I’ve been pondering resistance.
I happen to have a fair amount of it. I resist sleep (always have) until I’m over-tired. I resist being organized (even though I crave it). I resist setting up a creative space in my home because then I’d have to actually show up and paint (hello fear and judgment).
It hit me today, in a moment of blinding clarity, that I’ve started resisting some of the very things that grief taught me to soften into, and that I’d better return to those lessons before life hands me another kick in the pants. This was after I woke from a dream where I got a phone call that my daughter had been killed in a car accident at the age of 22. (She’s currently 5)

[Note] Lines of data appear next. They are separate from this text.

-- pv_equiv track=rewrite | github.com/qozochka/test | parser/view.py | show_parse_data
-- ===== SOURCE A (Python) =====
-- def show_parse_data(data: tuple) -> dict:
--     addresses_dict = {}
--     for item in data:
--         for num in range(len(item)):
--             if num not in addresses_dict.keys():
--                 addresses_dict[num] = []
--             addresses_dict[num].append(item[num])
--
--     return addresses_dict
-- ===== SOURCE B (Python) =====
-- def show_parse_data(data: tuple) -> dict:
--     if not data:
--         return {}
--     max_len = max(len(item) for item in data)
--     return {col: [item[col] for item in data if col < len(item)]
--             for col in range(max_len)}
-- ===== Notes on version B (the rewrite author's own statement) =====
-- stated objective: alternative
-- what changed: B transposes column-major: it guards empty input, precomputes max_len = max row length, and builds each column 0..max_len-1 in one comprehension per column, instead of A's row-major loop that grows a dict entry-by-entry with membership tests.
import Mathlib
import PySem

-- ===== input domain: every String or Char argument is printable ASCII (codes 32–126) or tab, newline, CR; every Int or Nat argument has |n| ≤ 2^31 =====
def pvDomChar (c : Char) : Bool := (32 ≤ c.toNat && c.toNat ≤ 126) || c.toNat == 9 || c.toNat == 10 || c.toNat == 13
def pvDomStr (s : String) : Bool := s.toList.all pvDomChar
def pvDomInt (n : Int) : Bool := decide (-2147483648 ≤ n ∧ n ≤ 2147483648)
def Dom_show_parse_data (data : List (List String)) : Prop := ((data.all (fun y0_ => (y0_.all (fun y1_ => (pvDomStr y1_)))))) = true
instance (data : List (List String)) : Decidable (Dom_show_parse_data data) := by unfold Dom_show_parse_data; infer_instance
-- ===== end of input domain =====

-- B builds the transpose column-major (guard empty, max row length, one comprehension per column)
-- instead of A's row-major dict-growing loop; equivalence of the return values is proved below.

-- ===== PORT A =====
def show_parse_data (data : List (List String)) : List (Int × List String) :=
  (data.foldl (fun addresses_dict item =>
      (PySem.List.pyRange 0 (item.length : Int)).foldl (fun d num =>
        let d' := if d.contains num then d else d.insert num ([] : List String)
        d'.modify num [] (fun l => l ++ [PySem.List.pyGetD item num ""])) addresses_dict)
    PySem.Dict.empty).items

-- ===== PORT B =====
def show_parse_data_alt (data : List (List String)) : List (Int × List String) :=
  if data = [] then []
  else
    let maxLen : Int := (PySem.List.max? (data.map (fun item => (item.length : Int))) (fun y => y)).getD 0
    (PySem.List.pyRange 0 maxLen).map (fun col =>
      (col, (data.filter (fun item => col < (item.length : Int))).map
              (fun item => PySem.List.pyGetD item col "")))

-- ===== PRECONDITION & SPEC =====
def Spec_show_parse_data (data : List (List String)) (out : List (Int × List String)) : Prop := out = show_parse_data_alt data
instance (data : List (List String)) (out : List (Int × List String)) : Decidable (Spec_show_parse_data data out) := by unfold Spec_show_parse_data; infer_instance

-- ===== CLAIM (what is proved, stated in full; the proofs are below) =====
def Claim_equal_show_parse_data : Prop := ∀ (data : List (List String)), Dom_show_parse_data data → Spec_show_parse_data data (show_parse_data data)

-- ===== LEMMAS AND PROOFS =====

-- maximum row length of the processed prefix
def pvM (p : List (List String)) : Nat := p.foldl (fun m it => max m it.length) 0
-- column c of the transpose of p
def pvCol (p : List (List String)) (c : Int) : List String :=
  (p.filter (fun it => c < (it.length : Int))).map (fun it => PySem.List.pyGetD it c "")
-- canonical transpose
def pvCanon (p : List (List String)) : List (Int × List String) :=
  (List.range (pvM p)).map (fun c : Nat => ((c : Int), pvCol p (c : Int)))
-- A's inner-loop body
def pvG (item : List String) (d : PySem.Dict Int (List String)) (num : Int) : PySem.Dict Int (List String) :=
  (if d.contains num then d else d.insert num ([] : List String)).modify num []
    (fun l => l ++ [PySem.List.pyGetD item num ""])

theorem pv_cast_foldl_max (l : List (List String)) : ∀ a : Nat,
    (l.map (fun it => (it.length : Int))).foldl max (a : Int)
      = ((l.foldl (fun m it => max m it.length) a : Nat) : Int) := by
  induction l with
  | nil => intro a; rfl
  | cons x xs ih => intro a; simp only [List.map_cons, List.foldl_cons, ← Nat.cast_max]; exact ih _

theorem pv_maxLen_eq (data : List (List String)) (h : data ≠ []) :
    (PySem.List.max? (data.map (fun it => (it.length : Int))) (fun y => y)).getD 0 = ((pvM data : Nat) : Int) := by
  match data with
  | it :: rest =>
    rw [List.map_cons, PySem.List.max?_id_cons, pv_cast_foldl_max]
    simp [pvM]

theorem pv_le_foldl_init (p : List (List String)) : ∀ a : Nat, a ≤ p.foldl (fun m it => max m it.length) a := by
  induction p with
  | nil => intro a; simp
  | cons x xs ih => intro a; exact le_trans (le_max_left _ _) (ih (max a x.length))

theorem pv_mem_le_pvM (p : List (List String)) : ∀ (a : Nat) (it : List String), it ∈ p →
    it.length ≤ p.foldl (fun m it => max m it.length) a := by
  induction p with
  | nil => intro a it h; cases h
  | cons x xs ih =>
    intro a it h
    rcases List.mem_cons.mp h with rfl | h
    · exact le_trans (le_max_right _ _) (pv_le_foldl_init xs _)
    · exact ih _ it h

theorem pv_col_nil_of_ge (p : List (List String)) (c : Int) (h : ((pvM p : Nat) : Int) ≤ c) :
    pvCol p c = [] := by
  unfold pvCol
  rw [List.filter_eq_nil_iff.mpr, List.map_nil]
  intro it hit
  have h2 : it.length ≤ pvM p := pv_mem_le_pvM p 0 it hit
  have h3 : ((it.length : Nat) : Int) ≤ ((pvM p : Nat) : Int) := by exact_mod_cast h2
  simp only [decide_eq_true_eq]
  omega

theorem pv_col_append (p : List (List String)) (it : List String) (c : Int) :
    pvCol (p ++ [it]) c = pvCol p c ++ (if c < (it.length : Int) then [PySem.List.pyGetD it c ""] else []) := by
  unfold pvCol
  rw [List.filter_append, List.map_append]
  congr 1
  by_cases h : c < (it.length : Int) <;> simp [h]

theorem pv_pvM_append (p : List (List String)) (it : List String) :
    pvM (p ++ [it]) = max (pvM p) it.length := by
  simp [pvM, List.foldl_append]

theorem pv_find?_range (k : Nat) (g : Nat → List String) (n : Nat) :
    List.find? (fun p => p.1 == (n : Int)) ((List.range k).map (fun c : Nat => ((c : Int), g c)))
      = if n < k then some ((n : Int), g n) else none := by
  induction k with
  | zero => simp
  | succ k ih =>
    rw [List.range_succ, List.map_append, List.find?_append, ih]
    by_cases h : n < k
    · simp [h, Nat.lt_succ_of_lt h]
    · by_cases h2 : n = k
      · subst h2; simp [h]
      · have h3 : ¬ n < k + 1 := by omega
        have h4 : ¬ k = n := fun hh => h2 hh.symm
        simp [h, h3, h4]

theorem pv_replace_range (k : Nat) (g : Nat → List String) (n : Nat) (newv : List String) :
    List.map (fun p => if p.1 == (n : Int) then ((n : Int), newv) else p)
        ((List.range k).map (fun c : Nat => ((c : Int), g c)))
      = (List.range k).map (fun c : Nat => ((c : Int), if c = n then newv else g c)) := by
  rw [List.map_map]
  apply List.map_congr_left
  intro c _
  by_cases h : c = n
  · subst h; simp
  · simp [h, fun hh => h (Int.natCast_inj.mp hh)]

theorem pv_any_range (k : Nat) (g : Nat → List String) (n : Nat) :
    ((List.range k).map (fun c : Nat => ((c : Int), g c))).any (fun p => p.1 == (n : Int)) = true ↔ n < k := by
  simp [List.any_map, List.any_eq_true]

theorem pv_inner (item : List String) : ∀ (L m : Nat) (v : Nat → List String),
    (List.range L).foldl (fun d (n : Nat) => pvG item d (n : Int))
        (PySem.Dict.mk ((List.range m).map (fun c : Nat => ((c : Int), v c))))
      = PySem.Dict.mk ((List.range (max m L)).map (fun c : Nat => ((c : Int),
          if c < L then (if c < m then v c else []) ++ [PySem.List.pyGetD item (c : Int) ""] else v c))) := by
  intro L
  induction L with
  | zero =>
    intro m v
    simp only [List.range_zero, List.foldl_nil, Nat.max_zero]
    apply congrArg PySem.Dict.mk
    apply List.map_congr_left
    intro c _
    simp
  | succ L ih =>
    intro m v
    rw [List.range_succ, List.foldl_append, ih m v, List.foldl_cons, List.foldl_nil]
    by_cases hm : L < m
    · -- key already present: no insert, modify replaces in place
      have ha : ((List.range (max m L)).map (fun c : Nat => ((c : Int),
          if c < L then (if c < m then v c else []) ++ [PySem.List.pyGetD item (c : Int) ""] else v c))).any
            (fun p => p.1 == (L : Int)) = true :=
        (pv_any_range _ _ _).mpr (by omega)
      unfold pvG PySem.Dict.modify PySem.Dict.getD PySem.Dict.get? PySem.Dict.insert PySem.Dict.contains
      rw [if_pos ha]
      rw [pv_find?_range, if_pos (by omega : L < max m L)]
      rw [if_pos ha, pv_replace_range]
      apply congrArg PySem.Dict.mk
      rw [Nat.max_eq_left (Nat.le_of_lt hm), Nat.max_eq_left hm]
      apply List.map_congr_left
      intro c hcm
      rw [List.mem_range] at hcm
      by_cases hcl : c = L
      · subst hcl
        simp only [Option.map_some, Option.getD_some]
        rw [if_neg (by omega : ¬ c < c), if_pos (by omega : c < c + 1), if_pos hm]
        simp
      · rw [if_neg hcl]
        by_cases h1 : c < L
        · rw [if_pos h1, if_pos (by omega : c < L + 1)]
        · rw [if_neg h1, if_neg (by omega : ¬ c < L + 1)]
    · -- new key: insert appends an empty column, modify fills it
      have ha : ¬ (((List.range (max m L)).map (fun c : Nat => ((c : Int),
          if c < L then (if c < m then v c else []) ++ [PySem.List.pyGetD item (c : Int) ""] else v c))).any
            (fun p => p.1 == (L : Int)) = true) := by
        intro hcon
        have := (pv_any_range (max m L) _ L).mp hcon
        omega
      have hb : (((List.range (max m L)).map (fun c : Nat => ((c : Int),
          if c < L then (if c < m then v c else []) ++ [PySem.List.pyGetD item (c : Int) ""] else v c))
            ++ [((L : Int), ([] : List String))]).any (fun p => p.1 == (L : Int))) = true := by
        rw [List.any_append]
        simp
      unfold pvG PySem.Dict.modify PySem.Dict.getD PySem.Dict.get? PySem.Dict.insert PySem.Dict.contains
      rw [if_neg ha, if_neg ha]
      rw [if_pos hb]
      rw [List.find?_append, pv_find?_range, if_neg (by omega : ¬ L < max m L)]
      simp only [Option.orElse, List.find?_cons, List.find?_nil]
      rw [show (((L : Int), ([] : List String)).1 == (L : Int)) = true from by simp]
      simp only [Option.map_some]
      rw [List.map_append, pv_replace_range]
      apply congrArg PySem.Dict.mk
      rw [Nat.max_eq_right (Nat.le_of_not_lt hm), Nat.max_eq_right (by omega : m ≤ L + 1),
        List.range_succ, List.map_append]
      congr 1
      · apply List.map_congr_left
        intro c hcm
        rw [List.mem_range] at hcm
        rw [if_neg (by omega : ¬ c = L), if_pos (by omega : c < L), if_pos (by omega : c < L + 1)]
      · simp only [List.map_cons, List.map_nil]
        rw [show (((L : Int), ([] : List String)).1 == (L : Int)) = true from by simp]
        simp only [if_pos]
        rw [if_pos (by omega : L < L + 1), if_neg (by omega : ¬ L < m)]
        simp

-- A's fold computes the canonical transpose
theorem pv_outer (data : List (List String)) :
    data.foldl (fun addresses_dict item =>
      (PySem.List.pyRange 0 (item.length : Int)).foldl (fun d num =>
        let d' := if d.contains num then d else d.insert num ([] : List String)
        d'.modify num [] (fun l => l ++ [PySem.List.pyGetD item num ""])) addresses_dict)
      PySem.Dict.empty = PySem.Dict.mk (pvCanon data) := by
  induction data using List.reverseRecOn with
  | nil => rfl
  | append_singleton p it ih =>
    rw [List.foldl_append, ih, List.foldl_cons, List.foldl_nil]
    show (PySem.List.pyRange 0 (it.length : Int)).foldl (pvG it) (PySem.Dict.mk (pvCanon p)) = _
    rw [PySem.List.pyRange_zero, List.foldl_map, Int.toNat_natCast]
    unfold pvCanon
    rw [pv_inner it it.length (pvM p) (fun c : Nat => pvCol p (c : Int)), pv_pvM_append]
    congr 1
    apply List.map_congr_left
    intro c hc
    rw [List.mem_range] at hc
    rw [pv_col_append]
    congr 1
    by_cases h : c < it.length
    · have h' : (c : Int) < (it.length : Int) := by exact_mod_cast h
      simp only [h, if_true, h', if_true]
      by_cases h2 : c < pvM p
      · simp [h2]
      · rw [if_neg h2, pv_col_nil_of_ge p (c : Int) (by exact_mod_cast Nat.le_of_not_lt h2)]
    · have h' : ¬ (c : Int) < (it.length : Int) := by exact_mod_cast h
      simp [h, h']

theorem pv_alt_eq_canon (data : List (List String)) : show_parse_data_alt data = pvCanon data := by
  by_cases h : data = []
  · subst h; rfl
  · unfold show_parse_data_alt
    rw [if_neg h]
    simp only [pv_maxLen_eq data h, PySem.List.pyRange_zero, List.map_map, Int.toNat_natCast]
    rfl

-- ===== VERDICT (by name: the statement is the Claim_ definition above) =====
theorem show_parse_data_spec : Claim_equal_show_parse_data := by
  intro data _
  unfold Spec_show_parse_data
  rw [pv_alt_eq_canon]
  show (PySem.Dict.items _) = _
  rw [pv_outer]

I talk often of life – and grief – being a spiral. We revisit situations, feeling their familiarity and the frustration of not having it all figured out (I thought I dealt with this already!). But we do it from a different vantage point on the spiral. We’ve changed. Life has changed. We’re ready to release, or learn, or heal on a deeper level.
Which brings me back to resistance.
What if, instead of judging ourselves (okay, myself) for feeling it, and trying to talk myself out of it (you KNOW you need more sleep Alana, what’s wrong with you?!) we fall head first into it. Why not feel the resistance fully, even if it means throwing a tantrum like a tired two-year old, and get to what’s underneath it?
I can figure it out, in my head, which does me little to no good. If I allow myself to feel the resistance in my body, to drink it like a camel at an oasis, to scream at the sky, my cluttered desk, my bed “I don’t want to!”, I wonder what I would discover.
How about you? What are you resisting right now? Are you willing to find what lies underneath? I’d love to know.
Wishing you an enjoyable + enlightening tantrum.